*** TASK MATERIAL Section Begins ***

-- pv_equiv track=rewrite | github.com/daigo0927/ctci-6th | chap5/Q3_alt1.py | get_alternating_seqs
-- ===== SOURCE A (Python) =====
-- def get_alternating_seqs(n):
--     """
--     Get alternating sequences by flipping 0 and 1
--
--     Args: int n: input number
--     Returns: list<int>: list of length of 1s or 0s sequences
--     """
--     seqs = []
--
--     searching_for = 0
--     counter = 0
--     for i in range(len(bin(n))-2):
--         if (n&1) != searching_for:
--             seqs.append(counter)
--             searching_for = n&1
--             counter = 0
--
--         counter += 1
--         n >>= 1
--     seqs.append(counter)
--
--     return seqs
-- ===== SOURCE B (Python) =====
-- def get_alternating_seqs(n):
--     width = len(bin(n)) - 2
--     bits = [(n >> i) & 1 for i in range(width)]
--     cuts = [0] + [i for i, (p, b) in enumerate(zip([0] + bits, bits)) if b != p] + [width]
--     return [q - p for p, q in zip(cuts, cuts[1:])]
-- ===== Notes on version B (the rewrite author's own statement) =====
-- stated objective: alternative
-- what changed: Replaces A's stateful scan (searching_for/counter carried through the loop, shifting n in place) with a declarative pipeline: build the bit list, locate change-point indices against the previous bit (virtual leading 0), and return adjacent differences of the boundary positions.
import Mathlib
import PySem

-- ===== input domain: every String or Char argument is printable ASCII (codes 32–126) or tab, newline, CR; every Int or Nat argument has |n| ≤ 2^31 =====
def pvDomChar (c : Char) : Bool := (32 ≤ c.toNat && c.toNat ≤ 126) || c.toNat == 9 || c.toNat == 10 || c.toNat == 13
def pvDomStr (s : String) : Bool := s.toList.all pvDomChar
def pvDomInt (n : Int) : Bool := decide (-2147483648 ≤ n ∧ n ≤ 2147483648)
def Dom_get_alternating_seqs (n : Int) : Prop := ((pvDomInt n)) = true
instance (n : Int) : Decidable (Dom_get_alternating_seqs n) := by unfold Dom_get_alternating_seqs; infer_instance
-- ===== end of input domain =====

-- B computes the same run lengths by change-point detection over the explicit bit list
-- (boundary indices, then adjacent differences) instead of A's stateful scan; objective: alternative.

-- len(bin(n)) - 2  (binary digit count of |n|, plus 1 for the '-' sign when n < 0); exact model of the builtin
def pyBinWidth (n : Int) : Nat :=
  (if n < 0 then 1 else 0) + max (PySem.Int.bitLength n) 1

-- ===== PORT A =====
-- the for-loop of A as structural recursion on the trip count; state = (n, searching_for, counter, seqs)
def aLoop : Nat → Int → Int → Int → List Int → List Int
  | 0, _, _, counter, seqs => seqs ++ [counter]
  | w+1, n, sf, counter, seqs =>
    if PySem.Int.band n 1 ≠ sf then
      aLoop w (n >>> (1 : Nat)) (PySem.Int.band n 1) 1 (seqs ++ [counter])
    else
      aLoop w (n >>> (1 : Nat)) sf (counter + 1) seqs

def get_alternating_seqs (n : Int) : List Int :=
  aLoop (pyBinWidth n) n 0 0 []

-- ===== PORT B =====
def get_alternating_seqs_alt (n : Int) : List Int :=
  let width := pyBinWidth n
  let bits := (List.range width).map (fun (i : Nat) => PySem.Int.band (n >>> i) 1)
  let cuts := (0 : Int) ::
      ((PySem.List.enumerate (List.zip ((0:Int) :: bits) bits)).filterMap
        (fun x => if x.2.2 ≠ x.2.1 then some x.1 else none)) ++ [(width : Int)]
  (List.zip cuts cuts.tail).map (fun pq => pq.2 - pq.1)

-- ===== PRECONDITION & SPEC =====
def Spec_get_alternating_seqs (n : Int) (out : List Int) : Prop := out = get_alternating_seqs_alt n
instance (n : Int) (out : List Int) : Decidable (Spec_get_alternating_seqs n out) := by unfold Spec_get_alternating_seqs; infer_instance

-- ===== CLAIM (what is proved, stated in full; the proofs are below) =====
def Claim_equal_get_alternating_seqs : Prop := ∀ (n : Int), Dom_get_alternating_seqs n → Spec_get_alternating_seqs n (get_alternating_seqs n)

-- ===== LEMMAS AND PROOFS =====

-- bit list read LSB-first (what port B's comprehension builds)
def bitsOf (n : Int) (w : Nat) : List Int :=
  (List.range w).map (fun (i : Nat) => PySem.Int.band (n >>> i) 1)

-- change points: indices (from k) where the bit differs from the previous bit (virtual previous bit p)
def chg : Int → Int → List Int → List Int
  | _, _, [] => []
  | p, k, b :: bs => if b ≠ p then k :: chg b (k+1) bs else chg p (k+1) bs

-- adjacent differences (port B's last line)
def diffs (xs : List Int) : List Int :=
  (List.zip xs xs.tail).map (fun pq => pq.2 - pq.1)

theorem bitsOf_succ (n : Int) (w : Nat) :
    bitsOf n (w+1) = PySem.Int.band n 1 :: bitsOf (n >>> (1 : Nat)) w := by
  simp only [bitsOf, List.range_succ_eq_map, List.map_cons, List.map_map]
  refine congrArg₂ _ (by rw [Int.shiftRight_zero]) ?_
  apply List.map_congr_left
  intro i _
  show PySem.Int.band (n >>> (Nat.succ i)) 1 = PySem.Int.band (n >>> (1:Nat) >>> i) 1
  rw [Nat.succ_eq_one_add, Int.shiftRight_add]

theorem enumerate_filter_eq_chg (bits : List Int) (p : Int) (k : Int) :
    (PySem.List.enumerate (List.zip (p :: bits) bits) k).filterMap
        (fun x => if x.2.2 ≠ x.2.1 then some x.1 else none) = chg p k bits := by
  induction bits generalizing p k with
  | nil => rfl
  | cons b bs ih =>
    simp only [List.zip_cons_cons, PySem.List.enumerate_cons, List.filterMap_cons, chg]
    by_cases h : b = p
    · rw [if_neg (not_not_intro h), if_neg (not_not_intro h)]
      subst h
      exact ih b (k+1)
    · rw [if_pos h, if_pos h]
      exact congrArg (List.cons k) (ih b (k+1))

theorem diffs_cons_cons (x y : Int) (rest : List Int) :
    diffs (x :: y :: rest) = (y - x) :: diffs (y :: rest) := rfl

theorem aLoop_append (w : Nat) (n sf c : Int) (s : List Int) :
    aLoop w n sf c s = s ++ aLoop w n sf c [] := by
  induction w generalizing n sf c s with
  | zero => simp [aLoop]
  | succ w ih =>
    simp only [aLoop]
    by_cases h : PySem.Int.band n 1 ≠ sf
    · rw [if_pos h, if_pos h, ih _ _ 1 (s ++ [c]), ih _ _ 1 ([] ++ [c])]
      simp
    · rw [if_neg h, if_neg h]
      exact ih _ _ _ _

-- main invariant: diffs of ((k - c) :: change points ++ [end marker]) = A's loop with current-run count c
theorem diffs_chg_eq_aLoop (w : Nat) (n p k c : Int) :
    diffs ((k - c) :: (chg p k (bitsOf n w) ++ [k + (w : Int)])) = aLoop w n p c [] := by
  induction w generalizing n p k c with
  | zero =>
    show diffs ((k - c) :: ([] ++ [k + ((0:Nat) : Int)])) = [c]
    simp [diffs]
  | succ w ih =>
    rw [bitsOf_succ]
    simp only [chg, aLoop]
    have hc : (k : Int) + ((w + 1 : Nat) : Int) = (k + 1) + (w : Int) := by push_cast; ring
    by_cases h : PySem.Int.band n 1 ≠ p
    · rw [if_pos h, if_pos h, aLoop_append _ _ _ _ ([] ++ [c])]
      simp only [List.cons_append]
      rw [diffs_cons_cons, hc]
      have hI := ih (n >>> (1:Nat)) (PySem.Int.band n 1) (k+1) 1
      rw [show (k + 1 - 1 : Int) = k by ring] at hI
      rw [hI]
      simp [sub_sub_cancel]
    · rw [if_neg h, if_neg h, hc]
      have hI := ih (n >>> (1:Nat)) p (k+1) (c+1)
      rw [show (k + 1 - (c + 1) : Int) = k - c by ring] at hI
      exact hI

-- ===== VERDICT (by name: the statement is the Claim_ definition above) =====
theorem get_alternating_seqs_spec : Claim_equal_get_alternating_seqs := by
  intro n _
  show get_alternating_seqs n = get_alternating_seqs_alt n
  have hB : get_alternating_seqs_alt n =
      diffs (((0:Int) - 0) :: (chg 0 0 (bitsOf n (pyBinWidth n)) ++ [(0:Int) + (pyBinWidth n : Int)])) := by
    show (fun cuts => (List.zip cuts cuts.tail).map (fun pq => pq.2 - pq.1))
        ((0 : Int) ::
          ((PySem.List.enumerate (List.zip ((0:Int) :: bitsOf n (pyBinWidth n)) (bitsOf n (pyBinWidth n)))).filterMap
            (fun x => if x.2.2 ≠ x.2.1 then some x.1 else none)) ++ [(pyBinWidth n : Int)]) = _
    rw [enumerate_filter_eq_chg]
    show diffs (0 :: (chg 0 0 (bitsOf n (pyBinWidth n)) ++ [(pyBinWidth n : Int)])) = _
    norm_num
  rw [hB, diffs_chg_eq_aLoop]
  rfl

*** TASK MATERIAL Section Ends ***

→ TRY IT
Looking at the data above, count every line holding the word "instance" and state only the count.

→ ANSWER TO THE EXERCISE
2